China's leaders are widely seen as divided into two camps: that of retired president Jiang Zemin and that of President Hu.

Former president and party chief, Jiang, retains residual influence even in retirement. The 86 year old has a network of allies in the party -- sometimes known as the "Shanghai faction" after the former president's time as Party leader in the city -- which he uses to influence policy and personnel decisions.

Last summer Jiang was rumored to have died, but he has since made a rare public appearance looking frail but fairly healthy.

Some China-watchers believe Jiang's influence has waned, but others say he remains a player. "He is still influential," said Glaser. "His Shanghai faction remains quite important and his people are in key positions."

Others say Hu's camp, known as the Communist Youth League (CYL) faction, referring to the youth organization that Hu headed for years, will dominate the new leadership.

"The lineup of the Standing Committee and the full Politburo will show that the CYL remains the largest faction," said Willy Lam, a China expert at the Chinese University of Hong Kong.

"The CYL is especially strong among the next tier of leaders, born in the 1960s, who will take over power in 2022."

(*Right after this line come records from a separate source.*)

-- pv_equiv track=rewrite | github.com/requiemwell/desafio_Big_Data | desafio_1.py | validaS
-- ===== SOURCE A (Python) =====
-- def validaS(lista: list) -> tuple:
--     """ Função que auxilia na validaçao da soma """
--     if lista:
--         menor = lista[0]
--         somatot = 0
--         for i in lista:
--             if i < menor:
--                 menor = i
--             somatot += i
--         return menor, somatot
--     return 0, 0
-- ===== SOURCE B (Python) =====
-- def validaS(lista: list) -> tuple:
--     """ Função que auxilia na validaçao da soma """
--     if not lista:
--         return 0, 0
--     return sorted(lista)[0], sum(lista)
-- ===== Notes on version B (the rewrite author's own statement) =====
-- stated objective: alternative
-- what changed: Replaces A's single fused accumulator loop (running minimum plus running sum) with an empty guard, a sort of the list taking its first element as the minimum, and a separate sum reduction.
import Mathlib
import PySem

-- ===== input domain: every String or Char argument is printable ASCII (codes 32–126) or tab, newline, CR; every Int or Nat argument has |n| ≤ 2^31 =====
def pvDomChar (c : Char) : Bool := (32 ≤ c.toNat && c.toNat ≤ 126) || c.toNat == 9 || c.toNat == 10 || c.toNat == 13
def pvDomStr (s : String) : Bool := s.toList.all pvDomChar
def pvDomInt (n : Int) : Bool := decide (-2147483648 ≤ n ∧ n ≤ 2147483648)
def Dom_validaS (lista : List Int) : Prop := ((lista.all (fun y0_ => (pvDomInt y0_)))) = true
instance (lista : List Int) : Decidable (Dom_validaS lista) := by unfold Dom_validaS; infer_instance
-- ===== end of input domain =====

-- B replaces A's single fused accumulator loop with an empty guard, a sort of the
-- list whose first element is the minimum, and a separate sum reduction (objective: alternative).

-- ===== PORT A =====
-- fused loop: state (menor, somatot), updated once per element of lista
def validaS (lista : List Int) : Int × Int :=
  match lista with
  | [] => (0, 0)
  | h :: _ =>
    lista.foldl (fun p i => (if i < p.1 then i else p.1, p.2 + i)) (h, 0)

-- ===== PORT B =====
-- sorted(lista)[0]: indexing a nonempty sorted list at 0 (guard ensures nonemptiness)
def validaS_alt (lista : List Int) : Int × Int :=
  if lista = [] then (0, 0)
  else ((PySem.List.pyGet? (PySem.List.sorted lista (fun x => x)) 0).getD 0, lista.sum)

-- ===== PRECONDITION & SPEC =====
def Spec_validaS (lista : List Int) (out : Int × Int) : Prop := out = validaS_alt lista
instance (lista : List Int) (out : Int × Int) : Decidable (Spec_validaS lista out) := by unfold Spec_validaS; infer_instance

-- ===== CLAIM (what is proved, stated in full; the proofs are below) =====
def Claim_equal_validaS : Prop := ∀ (lista : List Int), Dom_validaS lista → Spec_validaS lista (validaS lista)

-- ===== LEMMAS AND PROOFS =====
theorem validaS_fold (l : List Int) : ∀ (m s : Int),
    l.foldl (fun p i => (if i < p.1 then i else p.1, p.2 + i)) (m, s)
      = (l.foldl min m, s + l.sum) := by
  induction l with
  | nil => intro m s; simp
  | cons a l ih =>
    intro m s
    have h1 : (if a < m then a else m) = min m a := by
      rcases lt_or_ge a m with h | h <;> simp [min_def] <;> omega
    simp [List.foldl, h1, ih]
    ring

theorem foldl_min_spec (l : List Int) : ∀ (m : Int),
    l.foldl min m ∈ m :: l ∧ ∀ y ∈ m :: l, l.foldl min m ≤ y := by
  induction l with
  | nil => intro m; simp
  | cons a l ih =>
    intro m
    obtain ⟨hmem, hle⟩ := ih (min m a)
    constructor
    · simp only [List.foldl]
      rcases List.mem_cons.1 hmem with h | h
      · rw [h]
        rcases le_total m a with hma | hma
        · rw [min_eq_left hma]; exact List.mem_cons_self
        · rw [min_eq_right hma]
          exact List.mem_cons_of_mem _ List.mem_cons_self
      · exact List.mem_cons_of_mem _ (List.mem_cons_of_mem _ h)
    · intro y hy
      simp only [List.foldl]
      rcases List.mem_cons.1 hy with h | h
      · subst h
        exact le_trans (hle _ (List.mem_cons_self)) (min_le_left _ _)
      · rcases List.mem_cons.1 h with h' | h'
        · subst h'
          exact le_trans (hle _ (List.mem_cons_self)) (min_le_right _ _)
        · exact hle _ (List.mem_cons_of_mem _ h')

-- head of the sorted list = the running minimum of A's loop
theorem sorted_head_eq_foldl_min (h : Int) (t : List Int) :
    ∃ m tl, PySem.List.sorted (h :: t) (fun x => x) = m :: tl ∧ m = t.foldl min h := by
  cases hs : PySem.List.sorted (h :: t) (fun x => x) with
  | nil => exact absurd ((PySem.List.sorted_eq_nil_iff _ _ _).1 hs) (by simp)
  | cons m tl =>
    refine ⟨m, tl, rfl, ?_⟩
    obtain ⟨hmem, hle⟩ := foldl_min_spec t h
    have hm_mem : m ∈ h :: t := by
      have := PySem.List.mem_sorted (h :: t) (fun x => x) false m
      rw [hs] at this
      exact this.1 (List.mem_cons_self)
    have h1 : m ≤ t.foldl min h :=
      PySem.List.key_head_sorted_le (h :: t) (fun x => x) hs _ hmem
    have h2 : t.foldl min h ≤ m := hle _ hm_mem
    omega

-- ===== VERDICT (by name: the statement is the Claim_ definition above) =====
theorem validaS_spec : Claim_equal_validaS := by
  intro lista _
  unfold Spec_validaS validaS validaS_alt
  cases lista with
  | nil => rfl
  | cons h t =>
    obtain ⟨m, tl, hs, hm⟩ := sorted_head_eq_foldl_min h t
    simp [validaS_fold, hs, hm, PySem.List.pyGet?, PySem.List.pyIdx?]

Lam said Hu is now in a good position to anoint one of his protégé, Hu Chunhua, as Xi's presumptive successor in 2022 by getting him selected into the next Politburo. The younger Hu, 49, is a provincial party chief who also headed the CYL.

The official line is that the transition is now firmly locked in place, but it would not be China, or the Communist Party, if it were as straight-forward and predictable as that.

"My guess is that appointments can be changed up until the very last minute," Sisci said. "It was so ten years ago, it will even more so today."